Jean-Thomas Bernardini, da Imovision, que vai distribuir A Vida de Adèle no Brasil, não quis se indispor com o Festival do Rio nem com a Mostra de São Paulo. Nenhum dos eventos vai exibir o longa de Abdellatif Kechiche, mas a verdade é que Adèle, mesmo escolhido por unanimidade pelo júri – palavra de Steven Spielberg –, não foi o melhor filme de Cannes. O Rio apresenta Um Estranho no Lago, de Alain Guiraudie, e São Paulo, A Touch of Sin, de Jia Zhangke, os melhores.

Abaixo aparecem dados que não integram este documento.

-- pv_equiv track=rewrite | github.com/pagekite/upagekite | upagekite/web.py | parse_hdr
-- ===== SOURCE A (Python) =====
-- def parse_hdr(hdr):
--   # This parser is incorrect for foo="bar; baz"; type variables.
--   if ';' in hdr:
--     attrs = hdr.split(';')
--     hdr = attrs.pop(0)
--     attrs = dict(a.strip().split('=', 1) for a in attrs)
--     for a in attrs:
--       if attrs[a][:1] == attrs[a][-1:] == '"':
--         attrs[a] = attrs[a][1:-1]
--   else:
--     attrs = {}
--   return (hdr, attrs)
-- ===== SOURCE B (Python) =====
-- def parse_hdr(hdr):
--   i = hdr.find(';')
--   if i < 0:
--     return (hdr, {})
--   head = hdr[:i]
--   attrs = {}
--   n = len(hdr)
--   i += 1
--   while i <= n:
--     j = hdr.find(';', i)
--     if j < 0:
--       j = n
--     k, _, v = hdr[i:j].strip().partition('=')
--     if v and v[0] == '"' and v[-1] == '"':
--       v = v[1:-1]
--     attrs[k] = v
--     i = j + 1
--   return (head, attrs)
-- ===== Notes on version B (the rewrite author's own statement) =====
-- stated objective: alternative
-- what changed: Replaces A's split-into-a-list-then-two-passes structure (split(';'), a dict comprehension of split('=',1) pairs, then a second loop over the finished dict stripping quotes) with a single streaming scan of the string itself: find(';', i) plus slicing walks the segments in place, and each segment is parsed with partition('=') and quote-stripped as it is met, so no intermediate segment list and no second pass over the dict exist.
import Mathlib
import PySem

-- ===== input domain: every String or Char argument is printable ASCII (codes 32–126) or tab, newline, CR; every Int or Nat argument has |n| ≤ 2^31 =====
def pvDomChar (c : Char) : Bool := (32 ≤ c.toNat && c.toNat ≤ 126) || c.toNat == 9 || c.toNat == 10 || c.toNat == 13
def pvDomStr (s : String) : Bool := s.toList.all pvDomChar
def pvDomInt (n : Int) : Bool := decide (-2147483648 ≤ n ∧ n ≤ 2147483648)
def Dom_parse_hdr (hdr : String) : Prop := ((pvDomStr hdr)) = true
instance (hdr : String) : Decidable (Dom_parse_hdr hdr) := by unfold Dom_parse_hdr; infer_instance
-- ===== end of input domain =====

-- B replaces A's split-into-a-list-then-two-passes-over-it structure (split(';'), dict
-- comprehension, then a second loop over the finished dict stripping quotes) by a single
-- streaming scan of the string itself: find(';', i)/slicing walks the segments in place and
-- each segment is parsed with partition('=') and its quotes stripped as it is met; same value.

-- ===== PORT A =====
-- the chained test attrs[a][:1] == attrs[a][-1:] == '"' and the strip attrs[a][1:-1]
def pvIsQuotedA (v : String) : Bool :=
  PySem.Str.slice v none (some 1) == PySem.Str.slice v (some (-1)) none &&
  PySem.Str.slice v (some (-1)) none == "\""

def pvUnquoteA (v : String) : String := PySem.Str.slice v (some 1) (some (-1))

-- one element of the generator: a.strip().split('=', 1) fed to dict()
def pvStepA (d : PySem.Dict String String) (a : String) : PySem.Dict String String :=
  match PySem.Str.splitMax? (PySem.Str.strip a) "=" 1 with
  | some [k, v] => d.insert k v
  | _ => d                               -- Python's ValueError (1-element item), excluded by Pre_

def parse_hdr (hdr : String) : String × (List (String × String)) :=
  if PySem.Str.isIn ";" hdr then
    let attrs0 := (PySem.Str.split? hdr ";").getD []
    let hdr' := attrs0.headD ""          -- attrs.pop(0); attrs0 ≠ [] whenever ';' ∈ hdr
    let rest := attrs0.tail
    let d := rest.foldl pvStepA (PySem.Dict.empty)
    -- for a in attrs: if attrs[a][:1] == attrs[a][-1:] == '"': attrs[a] = attrs[a][1:-1]
    let d2 := d.keys.foldl (fun d2 a =>
      if pvIsQuotedA (d2.getD a "") then d2.insert a (pvUnquoteA (d2.getD a "")) else d2) d
    (hdr', d2.items)
  else (hdr, [])

-- ===== PORT B =====
-- hand port of seg.partition('='): PySem has no partition; split at the FIRST '=' via find
-- (find returns the first index or -1), exact
def pvPartitionEq (s : List Char) : List Char × List Char :=
  let e := PySem.Chars.find s ['=']
  if e < 0 then (s, []) else (s.take e.toNat, s.drop (e.toNat + 1))

-- the guarded test 'v and v[0] == '"' and v[-1] == '"'' (headD/getLastD exact: guarded nonempty)
def pvIsQuotedB (v : List Char) : Bool :=
  !v.isEmpty && (v.headD ' ' == '"') && (v.getLastD ' ' == '"')

-- the while loop; fuel bounds the trip count (i strictly increases each iteration and the
-- loop stops once i > len(hdr), so len(hdr)+2 iterations always suffice) — exact
def pvScanB (cs : List Char) : Nat → Nat → PySem.Dict String String → PySem.Dict String String
  | 0, _, d => d
  | fuel + 1, i, d =>
    if i ≤ cs.length then                                        -- while i <= n:
      let jI := PySem.Chars.findFrom cs [';'] (i : Int) none     -- j = hdr.find(';', i)
      let j := if jI < 0 then cs.length else jI.toNat            -- if j < 0: j = n
      let seg := PySem.Chars.strip (PySem.Chars.slice cs (some (i : Int)) (some (j : Int)))
      let kv := pvPartitionEq seg                                -- k, _, v = ….partition('=')
      let v := if pvIsQuotedB kv.2 then PySem.Chars.slice kv.2 (some 1) (some (-1)) else kv.2
      pvScanB cs fuel (j + 1) (d.insert (String.ofList kv.1) (String.ofList v))
    else d

def parse_hdr_alt (hdr : String) : String × (List (String × String)) :=
  let cs := hdr.toList
  let i := PySem.Chars.find cs [';']                             -- i = hdr.find(';')
  if i < 0 then (hdr, [])
  else
    let head := PySem.Chars.slice cs none (some i)               -- head = hdr[:i]
    let d := pvScanB cs (cs.length + 2) (i.toNat + 1) PySem.Dict.empty
    (String.ofList head, d.items)

-- ===== PRECONDITION & SPEC =====
-- Pre_ excludes exactly the inputs on which Python A raises ValueError: a ';' is present but
-- some later ';'-separated segment contains no '=' (dict() over a 1-element split).
def Pre_parse_hdr (hdr : String) : Prop :=
  PySem.Str.isIn ";" hdr = true →
    ∀ seg ∈ ((PySem.Str.split? hdr ";").getD []).tail, PySem.Str.isIn "=" seg = true
instance (hdr : String) : Decidable (Pre_parse_hdr hdr) := by unfold Pre_parse_hdr; infer_instance
def pvWitness_parse_hdr : String := "text/html; charset=\"utf-8\"; q=0.9"

def Spec_parse_hdr (hdr : String) (out : String × (List (String × String))) : Prop := out = parse_hdr_alt hdr
instance (hdr : String) (out : String × (List (String × String))) : Decidable (Spec_parse_hdr hdr out) := by unfold Spec_parse_hdr; infer_instance

-- ===== CLAIM (what is proved, stated in full; the proofs are below) =====
def Claim_equal_parse_hdr : Prop := ∀ (hdr : String), Dom_parse_hdr hdr → Pre_parse_hdr hdr → Spec_parse_hdr hdr (parse_hdr hdr)

-- ===== LEMMAS AND PROOFS =====

-- ---- A-side normalisation: build-then-rescan = one fused fold (over the split pieces) ----

def pvFix (v : String) : String := if pvIsQuotedA v then pvUnquoteA v else v

-- A's fold with the quote-fix fused in
def pvStepFused (d : PySem.Dict String String) (a : String) : PySem.Dict String String :=
  match PySem.Str.splitMax? (PySem.Str.strip a) "=" 1 with
  | some [k, v] => d.insert k (pvFix v)
  | _ => d

def pvMapVals (f : String → String) (d : PySem.Dict String String) : PySem.Dict String String :=
  PySem.Dict.mk (d.items.map (fun p => (p.1, f p.2)))

theorem pvMapVals_keys (f : String → String) (d : PySem.Dict String String) :
    (pvMapVals f d).keys = d.keys := by
  simp [pvMapVals, PySem.Dict.keys, List.map_map, Function.comp]

theorem pvMapVals_insert (f : String → String) (d : PySem.Dict String String) (k v : String) :
    pvMapVals f (d.insert k v) = (pvMapVals f d).insert k (f v) := by
  apply PySem.Dict.ext
  have hc : (pvMapVals f d).contains k = d.contains k := by
    rw [PySem.Dict.contains_eq_decide_mem_keys, PySem.Dict.contains_eq_decide_mem_keys,
      pvMapVals_keys]
  by_cases h : d.contains k = true
  · rw [show ((pvMapVals f d).insert k (f v)).items
        = (pvMapVals f d).items.map (fun p => if p.1 == k then (k, f v) else p) from
        PySem.Dict.items_insert_of_contains _ _ (hc.trans h)]
    rw [show pvMapVals f (d.insert k v)
        = PySem.Dict.mk ((d.insert k v).items.map (fun p => (p.1, f p.2))) from rfl]
    rw [PySem.Dict.items_insert_of_contains _ _ h]
    show (d.items.map _).map _ = _
    rw [show (pvMapVals f d).items = d.items.map (fun p => (p.1, f p.2)) from rfl]
    simp only [List.map_map]
    apply List.map_congr_left
    intro p _
    by_cases hk : p.1 == k
    · simp [Function.comp, hk]
    · simp [Function.comp, hk]
  · have h' : d.contains k = false := by simpa using h
    rw [show ((pvMapVals f d).insert k (f v)).items
        = (pvMapVals f d).items ++ [(k, f v)] from
        PySem.Dict.items_insert_of_not_contains _ _ (hc.trans h')]
    rw [show pvMapVals f (d.insert k v)
        = PySem.Dict.mk ((d.insert k v).items.map (fun p => (p.1, f p.2))) from rfl]
    rw [PySem.Dict.items_insert_of_not_contains _ _ h']
    show ((d.items ++ [(k, v)]).map _) = _
    rw [show (pvMapVals f d).items = d.items.map (fun p => (p.1, f p.2)) from rfl]
    simp

-- one build step: pushing pvFix through A's step gives the fused step
theorem pvStep_rel (d : PySem.Dict String String) (a : String) :
    pvMapVals pvFix (pvStepA d a) = pvStepFused (pvMapVals pvFix d) a := by
  unfold pvStepA pvStepFused
  rcases _h : PySem.Str.splitMax? (PySem.Str.strip a) "=" 1 with _ | ⟨_ | ⟨k, _ | ⟨v, _ | _⟩⟩⟩
  · rfl
  · rfl
  · rfl
  · exact pvMapVals_insert pvFix d k v
  · rfl

-- the build loops: mapping pvFix over A's dict gives the fused dict
theorem pvBuild_mapVals (l : List String) (d : PySem.Dict String String) :
    pvMapVals pvFix (l.foldl pvStepA d) = l.foldl pvStepFused (pvMapVals pvFix d) := by
  induction l generalizing d with
  | nil => rfl
  | cons a t ih => rw [List.foldl_cons, List.foldl_cons, ih, pvStep_rel]

-- A's keys stay duplicate-free through the build loop
theorem pvBuild_nodup (l : List String) (d : PySem.Dict String String) (h : d.keys.Nodup) :
    (l.foldl pvStepA d).keys.Nodup := by
  induction l generalizing d with
  | nil => exact h
  | cons a t ih =>
    rw [List.foldl_cons]
    apply ih
    unfold pvStepA
    rcases _hs : PySem.Str.splitMax? (PySem.Str.strip a) "=" 1 with _ | ⟨_ | ⟨k, _ | ⟨v, _ | _⟩⟩⟩ <;>
      first | exact h | exact PySem.Dict.nodup_keys_insert _ _ _ h

-- A's second pass (mutate-while-iterating-keys) is exactly pvMapVals pvFix
theorem pvFixLoop (l : List String) (d : PySem.Dict String String)
    (hnd : d.keys.Nodup) (hl : l.Nodup) (hsub : ∀ a ∈ l, a ∈ d.keys) :
    l.foldl (fun d2 a =>
      if pvIsQuotedA (d2.getD a "") then d2.insert a (pvUnquoteA (d2.getD a "")) else d2) d
    = PySem.Dict.mk (d.items.map (fun p => if p.1 ∈ l then (p.1, pvFix p.2) else p)) := by
  induction l generalizing d with
  | nil =>
    apply PySem.Dict.ext
    simp
  | cons a t ih =>
    have ha : a ∈ d.keys := hsub a (by simp)
    have hat : a ∉ t := (List.nodup_cons.mp hl).1
    have htnd : t.Nodup := (List.nodup_cons.mp hl).2
    have hstep : (if pvIsQuotedA (d.getD a "") then d.insert a (pvUnquoteA (d.getD a "")) else d)
        = PySem.Dict.mk (d.items.map (fun p => if p.1 = a then (p.1, pvFix p.2) else p)) := by
      have hval : ∀ p ∈ d.items, p.1 = a → p.2 = d.getD a "" := by
        intro p hp hpa
        have hm : (a, p.2) ∈ d.items := by rw [← hpa]; simpa using hp
        exact (PySem.Dict.getD_of_mem_items d hm hnd "").symm
      by_cases hq : pvIsQuotedA (d.getD a "") = true
      · rw [if_pos hq]
        apply PySem.Dict.ext
        rw [PySem.Dict.items_insert_of_contains _ _
          ((PySem.Dict.contains_iff_mem_keys _ _).mpr ha)]
        show _ = (PySem.Dict.mk d.items).items.map _
        apply List.map_congr_left
        intro p hp
        by_cases hpa : p.1 = a
        · have hv := hval p hp hpa
          simp [hpa, hv, pvFix, hq]
        · simp [hpa]
      · rw [if_neg hq]
        apply PySem.Dict.ext
        show (PySem.Dict.mk d.items).items = _
        have : d.items.map (fun p => if p.1 = a then (p.1, pvFix p.2) else p) = d.items := by
          apply List.map_congr_left (g := id) _ |>.trans (List.map_id _)
          intro p hp
          by_cases hpa : p.1 = a
          · have hv := hval p hp hpa
            have hfix : pvFix p.2 = p.2 := by unfold pvFix; rw [hv, if_neg hq]
            rw [if_pos hpa, hfix]
            rfl
          · simp [hpa]
        rw [this]
    set d1 := PySem.Dict.mk (d.items.map (fun p => if p.1 = a then (p.1, pvFix p.2) else p)) with hd1
    have hkeys1 : d1.keys = d.keys := by
      simp only [hd1, PySem.Dict.keys, List.map_map]
      apply List.map_congr_left
      intro p _
      by_cases hpa : p.1 = a <;> simp [Function.comp, hpa]
    simp only [List.foldl_cons, hstep]
    rw [ih d1 (hkeys1 ▸ hnd) htnd (fun x hx => hkeys1 ▸ hsub x (by simp [hx]))]
    apply PySem.Dict.ext
    show (d1.items.map _) = (PySem.Dict.mk _).items
    show (d1.items.map _) = d.items.map _
    have hitems1 : d1.items = d.items.map (fun p => if p.1 = a then (p.1, pvFix p.2) else p) := rfl
    rw [hitems1, List.map_map]
    apply List.map_congr_left
    intro p _
    by_cases hpa : p.1 = a
    · simp [Function.comp, hpa, hat]
    · by_cases hpt : p.1 ∈ t <;> simp [Function.comp, hpa, hpt]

O Rio promove uma retrospectiva de Guiraudie, trazendo ao Brasil o essencial do diretor. Também apresenta uma seleção do melhor do recente Festival de Veneza, incluindo o vencedor do Leão de Ouro, Sacro Gra, de Gianfranco Rosi. Quem espera para antecipar estreias muito aguardadas poderá ver Blue Jasmine, de Woody Allen; Gravity, de Alfonso Cuarón; Jeune et Jolie, de François Ozon etc. Todos na mostra Panorama do Cinema Mundial. O encerramento será com Serra Pelada, de Heitor Dhalia.

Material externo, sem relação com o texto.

-- pv_equiv track=rewrite | github.com/Loxenary/Tucil1_13522157 | src/CombinationGenerator.py | get_all_possible_next_tokens
-- ===== SOURCE A (Python) =====
-- def get_all_possible_next_tokens(sequences):
--     # return a dictionary that exist of unique token as its key and the possible next_token of the unique token as the value
--
--     def find_all_next_token(sequences, token): # find all next possible token of current token (only one token)
--         next_token = []
--
--         def idx_decider(sequence, idx):
--             if(idx == (len(sequence)-1) and sequence[0] not in next_token):
--                 next_token.append(sequence[0])
--             elif(idx < (len(sequence) -1) and sequence[idx+1] not in next_token):
--                 next_token.append(sequence[idx + 1])
--
--         for sequence in sequences:
--             for i, curr_token in enumerate(sequence):
--                 if(curr_token == token):
--                     idx_decider(sequence,i)
--         return next_token
--
--     def get_all_unique_token(sequences):
--         unique_token = []
--         for sequence in sequences:
--             for token in sequence:
--                 if(token not in unique_token):
--                     unique_token.append(token)
--         return unique_token
--
--     all_possible_next_tokens = {}
--     unique_tokens = get_all_unique_token(sequences)
--     for token in unique_tokens:
--         next_tokens = find_all_next_token(sequences, token)
--         all_possible_next_tokens[token] = next_tokens
--     return all_possible_next_tokens
-- ===== SOURCE B (Python) =====
-- def get_all_possible_next_tokens(sequences):
--     result = {}
--     for seq in sequences:
--         for a, b in zip(seq, seq[1:] + seq[:1]):
--             nexts = result.setdefault(a, [])
--             if b not in nexts:
--                 nexts.append(b)
--     return result
-- ===== Notes on version B (the rewrite author's own statement) =====
-- stated objective: faster
-- what changed: Instead of collecting unique tokens first and then re-scanning all sequences once per token, B makes a single pass over the sequences, pairing each token with its successor (wrapping last to first via seq[1:]+seq[:1]) and appending it to a dict entry with order-preserving dedup.
import Mathlib
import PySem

A Première Brasil, como sempre, será a menina dos olhos da programação e dos seus longas de ficção e documentários sairão os vencedores do Troféu Redentor. Além das demais mostras já conhecidas (Panorama, Expectativa 2013, Première Latina, Midnight, Midnight Terror e Midnight Música, Gay, Fronteiras, Dox, Filme Doc, Geração, Itinerários Únicos e Meio Ambiente), o festival reinventa-se com novas seções como o Panorama Grandes Documentários, com filmes de Ratty Pahn, L’Image Manquante, que venceu a mostra Un Certain Regard, em Cannes, e Claude Lanzmann, O Último dos Injustos. Foco na Alemanha, retrospectivas de Paul Schrader e Claire Simon, clássicos restaurados de Alfred Hitchcock. há de tudo, para todos. Uma festa de cinema.